Galla-Rini was born in Manchester, Connecticut, the third of seven children to John and Angela Galla-Rini, an Italian immigrant family. His father started teaching Galla-Rini the cornet at the age of four. In the same year, he made his debut on the Vaudeville circuit with the family band, and an encore performance of "Casey Jones" on the cornet. It was at this time that Galla-Rini also learned to play the accordion, a three-row button instrument.

Galla-Rini performed on the Vaudeville circuit for twenty years, in that time learning to play 11 woodwind and brass instruments in addition to the accordion, as well as theory in harmony and counterpoint, and operatic and symphonic conducting. He toured the United States with his family, playing with such Vaudeville stars as Mae West, The Marx Brothers, Jack Benny, Jimmy Durante, and Eddie Cantor.

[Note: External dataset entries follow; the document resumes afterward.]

-- pv_equiv track=rewrite | github.com/mehdinemo/imdb_ner | get_prepare_data.py | mit_list2df
-- ===== SOURCE A (Python) =====
-- def mit_list2df(df_list):
--     sentense_id = 0
--     new_df_list = []
--     for line in df_list:
--         if line == '\n':
--             sentense_id += 1
--         else:
--             new_df_list.append(str(sentense_id) + '\t' + line)
--
--     return new_df_list
-- ===== SOURCE B (Python) =====
-- def mit_list2df(df_list):
--     # Group the non-blank lines into segments separated by blank lines,
--     # then flatten with enumerate so the segment index becomes the sentence id.
--     groups = []
--     cur = []
--     for line in df_list:
--         if line == '\n':
--             groups.append(cur)
--             cur = []
--         else:
--             cur.append(line)
--     groups.append(cur)
--     return [str(i) + '\t' + line for i, g in enumerate(groups) for line in g]
-- ===== Notes on version B (the rewrite author's own statement) =====
-- stated objective: alternative
-- what changed: Instead of a running counter interleaved with output, B splits the input into groups of non-blank lines separated by blank lines and then flattens them with enumerate, the group index serving as the sentence id.
import Mathlib
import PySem

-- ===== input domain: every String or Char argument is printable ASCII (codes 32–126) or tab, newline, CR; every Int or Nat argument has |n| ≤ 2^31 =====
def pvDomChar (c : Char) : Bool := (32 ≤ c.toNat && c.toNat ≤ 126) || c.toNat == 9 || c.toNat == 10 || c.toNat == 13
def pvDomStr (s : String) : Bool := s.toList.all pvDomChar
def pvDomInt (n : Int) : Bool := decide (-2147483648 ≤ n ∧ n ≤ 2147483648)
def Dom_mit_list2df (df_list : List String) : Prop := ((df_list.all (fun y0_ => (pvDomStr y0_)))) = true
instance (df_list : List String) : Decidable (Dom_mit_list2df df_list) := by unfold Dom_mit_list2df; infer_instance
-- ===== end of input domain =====

-- B groups non-blank lines into blank-separated segments and flattens with enumerate; same cost, different decomposition.

-- ===== PORT A =====
-- counter + output list, one fold, exactly A's loop
def mit_list2df (df_list : List String) : List String :=
  (df_list.foldl
    (fun (st : Int × List String) line =>
      if line == "\n" then (st.1 + 1, st.2)
      else (st.1, st.2 ++ [PySem.Int.toStr st.1 ++ "\t" ++ line]))
    (0, [])).2

-- ===== PORT B =====
-- B's tag for one line of group i
def pvTag (i : Int) (line : String) : String := PySem.Int.toStr i ++ "\t" ++ line

def mit_list2df_alt (df_list : List String) : List String :=
  let st := df_list.foldl
    (fun (st : List (List String) × List String) line =>
      if line == "\n" then (st.1 ++ [st.2], ([] : List String))
      else (st.1, st.2 ++ [line]))
    ([], [])
  let groups := st.1 ++ [st.2]
  (PySem.List.enumerate groups 0).flatMap (fun p => p.2.map (pvTag p.1))

-- ===== PRECONDITION & SPEC =====
def Spec_mit_list2df (df_list : List String) (out : List String) : Prop := out = mit_list2df_alt df_list
instance (df_list : List String) (out : List String) : Decidable (Spec_mit_list2df df_list out) := by unfold Spec_mit_list2df; infer_instance

-- ===== CLAIM (what is proved, stated in full; the proofs are below) =====
def Claim_equal_mit_list2df : Prop := ∀ (df_list : List String), Dom_mit_list2df df_list → Spec_mit_list2df df_list (mit_list2df df_list)

-- ===== LEMMAS AND PROOFS =====

-- render: what B emits for a list of groups starting at index s
def pvRender (gs : List (List String)) (s : Int) : List String :=
  (PySem.List.enumerate gs s).flatMap (fun p => p.2.map (pvTag p.1))

lemma pvRender_append (gs : List (List String)) (g : List String) (s : Int) :
    pvRender (gs ++ [g]) s = pvRender gs s ++ g.map (pvTag (s + gs.length)) := by
  simp [pvRender, PySem.List.enumerate_append, PySem.List.enumerate]

-- loop invariant: A's fold state vs B's fold state
lemma pv_inv (l : List String) (gs : List (List String)) (cur out : List String)
    (h : out = pvRender gs 0 ++ cur.map (pvTag gs.length)) :
    (l.foldl
      (fun (st : Int × List String) line =>
        if line == "\n" then (st.1 + 1, st.2)
        else (st.1, st.2 ++ [PySem.Int.toStr st.1 ++ "\t" ++ line]))
      ((gs.length : Int), out)).2 =
    pvRender ((l.foldl
      (fun (st : List (List String) × List String) line =>
        if line == "\n" then (st.1 ++ [st.2], ([] : List String))
        else (st.1, st.2 ++ [line]))
      (gs, cur)).1 ++ [(l.foldl
      (fun (st : List (List String) × List String) line =>
        if line == "\n" then (st.1 ++ [st.2], ([] : List String))
        else (st.1, st.2 ++ [line]))
      (gs, cur)).2]) 0 := by
  induction l generalizing gs cur out with
  | nil =>
      simp [pvRender_append, h]
  | cons x xs ih =>
      by_cases hx : x = "\n"
      · subst hx
        simp only [List.foldl_cons, BEq.rfl]
        have h' : out = pvRender (gs ++ [cur]) 0 ++ ([] : List String).map (pvTag (gs ++ [cur]).length) := by
          simp [pvRender_append, h]
        have := ih (gs ++ [cur]) [] out h'
        simpa [List.length_append] using this
      · have hxb : (x == "\n") = false := by simp [hx]
        simp only [List.foldl_cons, hxb, if_neg, Bool.false_eq_true, not_false_iff]
        exact ih gs (cur ++ [x]) (out ++ [PySem.Int.toStr gs.length ++ "\t" ++ x])
          (by simp [h, pvTag])

-- ===== VERDICT (by name: the statement is the Claim_ definition above) =====
theorem mit_list2df_spec : Claim_equal_mit_list2df := by
  intro df_list _
  unfold Spec_mit_list2df mit_list2df mit_list2df_alt
  simpa [pvRender] using pv_inv df_list [] [] [] (by simp [pvRender, PySem.List.enumerate])
-- pv_equiv track=rewrite | github.com/LucasGrandjean/portfolio | SiteCV/statutils.py | faireDonneesSexe
-- ===== SOURCE A (Python) =====
-- def faireDonneesSexe(fileCSV):
--     sommeHomme = 0
--     sommeFemme = 0
--     for row in fileCSV:
--         genre = row['Genre']
--         if genre == 'Homme':
--             sommeHomme += 1
--         elif genre == 'Femme':
--             sommeFemme += 1
--     return sommeHomme, sommeFemme
-- ===== SOURCE B (Python) =====
-- def faireDonneesSexe(fileCSV):
--     genres = [row['Genre'] for row in fileCSV]
--     return genres.count('Homme'), genres.count('Femme')
-- ===== Notes on version B (the rewrite author's own statement) =====
-- stated objective: simpler
-- what changed: B replaces A's single loop with two conditionally-incremented scalar accumulators by staged passes: it first projects the 'Genre' column into a list (one pass over fileCSV, so one-shot iterators still work), then obtains each result with list.count, with no conditional branching at all.
import Mathlib
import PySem

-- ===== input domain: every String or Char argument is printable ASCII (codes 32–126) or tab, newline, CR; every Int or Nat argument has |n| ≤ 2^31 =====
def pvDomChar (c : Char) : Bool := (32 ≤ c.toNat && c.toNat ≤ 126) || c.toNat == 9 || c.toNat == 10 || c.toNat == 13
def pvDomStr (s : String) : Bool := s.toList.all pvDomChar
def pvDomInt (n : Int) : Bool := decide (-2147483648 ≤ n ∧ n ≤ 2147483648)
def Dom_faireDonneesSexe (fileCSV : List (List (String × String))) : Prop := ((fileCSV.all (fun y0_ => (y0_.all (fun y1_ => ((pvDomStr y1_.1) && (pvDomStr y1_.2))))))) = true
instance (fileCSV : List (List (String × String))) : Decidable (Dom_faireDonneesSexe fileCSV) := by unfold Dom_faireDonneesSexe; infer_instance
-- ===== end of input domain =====

-- B replaces A's single branching loop by staged passes: project the 'Genre' column into
-- a list, then read each result off with list.count (objective: simpler).

-- ===== PORT A =====
-- row['Genre'] : dict lookup, first match in the association list; none = KeyError (excluded by Pre_)
def pvGenre (row : List (String × String)) : Option String :=
  (PySem.Dict.mk row).get? "Genre"

def faireDonneesSexe (fileCSV : List (List (String × String))) : Int × Int :=
  fileCSV.foldl (fun acc row =>
    match pvGenre row with
    | some genre =>
        if genre == "Homme" then (acc.1 + 1, acc.2)
        else if genre == "Femme" then (acc.1, acc.2 + 1)
        else acc
    | none => acc)  -- Python raises KeyError here; such inputs are outside Pre_
    (0, 0)

-- ===== PORT B =====
def faireDonneesSexe_alt (fileCSV : List (List (String × String))) : Int × Int :=
  -- genres = [row['Genre'] for row in fileCSV]  (KeyError rows are outside Pre_, where the
  -- comprehension raises; filterMap is exact on Pre_)
  let genres := fileCSV.filterMap pvGenre
  (PySem.List.count genres "Homme", PySem.List.count genres "Femme")

-- ===== PRECONDITION & SPEC =====
-- Pre_ excludes exactly the inputs where row['Genre'] raises KeyError (a row without a 'Genre' key).
def Pre_faireDonneesSexe (fileCSV : List (List (String × String))) : Prop :=
  (fileCSV.all (fun row => row.any (fun p => p.1 == "Genre"))) = true
instance (fileCSV : List (List (String × String))) : Decidable (Pre_faireDonneesSexe fileCSV) := by
  unfold Pre_faireDonneesSexe; infer_instance

def pvWitness_faireDonneesSexe : (List (List (String × String))) :=
  [[("Genre", "Homme")], [("Genre", "Femme"), ("Age", "30")], [("Genre", "Autre")]]

def Spec_faireDonneesSexe (fileCSV : List (List (String × String))) (out : Int × Int) : Prop := out = faireDonneesSexe_alt fileCSV
instance (fileCSV : List (List (String × String))) (out : Int × Int) : Decidable (Spec_faireDonneesSexe fileCSV out) := by unfold Spec_faireDonneesSexe; infer_instance

-- ===== CLAIM (what is proved, stated in full; the proofs are below) =====
def Claim_equal_faireDonneesSexe : Prop := ∀ (fileCSV : List (List (String × String))), Dom_faireDonneesSexe fileCSV → Pre_faireDonneesSexe fileCSV → Spec_faireDonneesSexe fileCSV (faireDonneesSexe fileCSV)

-- ===== LEMMAS AND PROOFS =====

-- A's scalar loop over l, started at (a, b), adds the counts of "Homme" and "Femme"
-- in the projected genre list.
theorem pv_invariant (l : List (List (String × String))) (a b : Int) :
    l.foldl (fun acc row =>
        match pvGenre row with
        | some genre =>
            if genre == "Homme" then (acc.1 + 1, acc.2)
            else if genre == "Femme" then (acc.1, acc.2 + 1)
            else acc
        | none => acc) (a, b)
    = (a + ((l.filterMap pvGenre).count "Homme" : Int),
       b + ((l.filterMap pvGenre).count "Femme" : Int)) := by
  induction l generalizing a b with
  | nil => simp
  | cons row rest ih =>
    simp only [List.foldl_cons, List.filterMap_cons]
    cases hg : pvGenre row with
    | none => simp only [hg]; exact ih a b
    | some g =>
      simp only [hg]
      by_cases h1 : g = "Homme"
      · subst h1
        simp only [beq_self_eq_true, if_true, ih, List.count_cons]
        simp only [Prod.mk.injEq]
        push_cast
        constructor
        · ring
        · norm_num
      · by_cases h2 : g = "Femme"
        · subst h2
          simp only [ih, List.count_cons]
          simp only [show (("Femme" : String) == "Homme") = false by decide, if_false,
            beq_self_eq_true, if_true]
          simp only [Prod.mk.injEq]
          push_cast
          constructor
          · norm_num
          · ring
        · have b1 : (g == "Homme") = false := by simp [h1]
          have b2 : (g == "Femme") = false := by simp [h2]
          simp only [b1, b2, if_false, ih, List.count_cons]
          simp [h1, h2]

-- ===== VERDICT (by name: the statement is the Claim_ definition above) =====
theorem faireDonneesSexe_spec : Claim_equal_faireDonneesSexe := by
  intro fileCSV _ _
  unfold Spec_faireDonneesSexe faireDonneesSexe faireDonneesSexe_alt
  show _ = ((PySem.List.count _ _ : Int), (PySem.List.count _ _ : Int))
  rw [pv_invariant]
  simp [PySem.List.count_eq]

After his sisters dropped out of the family's act when he was twelve, Galla-Rini's accordion playing became more important to the act as his father John played a more diverse range of instruments. It was at this time Galla-Rini realized the accordion was a complete musical instrument in itself, devoting more time and attention to the accordion and eventually abandoning all other musical instruments in favor of the accordion.

==Career==

In 1924 Galla-Rini dropped out of his father's Vaudeville act due to disputes over salary, and joined his sisters, forming a separate act that lasted until 1932. Their salary peaked at around $600 per week.

The Vaudeville ended with the advent of motion pictures with sound, forcing Galla-Rini's family to find other forms of work. Galla-Rini decided to open an accordion studio in San Francisco. He established himself as a teacher, writing both accordion instruction books and also various music for the instrument.

In 1933, Galla-Rini married Dina Petromilli, and their son Ronald Pascal was born three years later. Eventually Galla-Rini moved from California to New York City, to be closer to various music publishers, Galla-Rini eventually writing music for more than 30 publishing houses.

Galla-Rini was one of the founding members of the American Accordionists' Association (AAA) in 1938 in New York City, and is in fact their first member. He also founded the International Accordion Teachers' Guild (ATG), in 1941 in Chicago serving as President Emeritus of that society throughout his career. In addition, Galla-Rini also served as a Vice-President of the Confédération Internationale des Accordéonistes (CIA), a member of the United Nations' International Music Council (IMC).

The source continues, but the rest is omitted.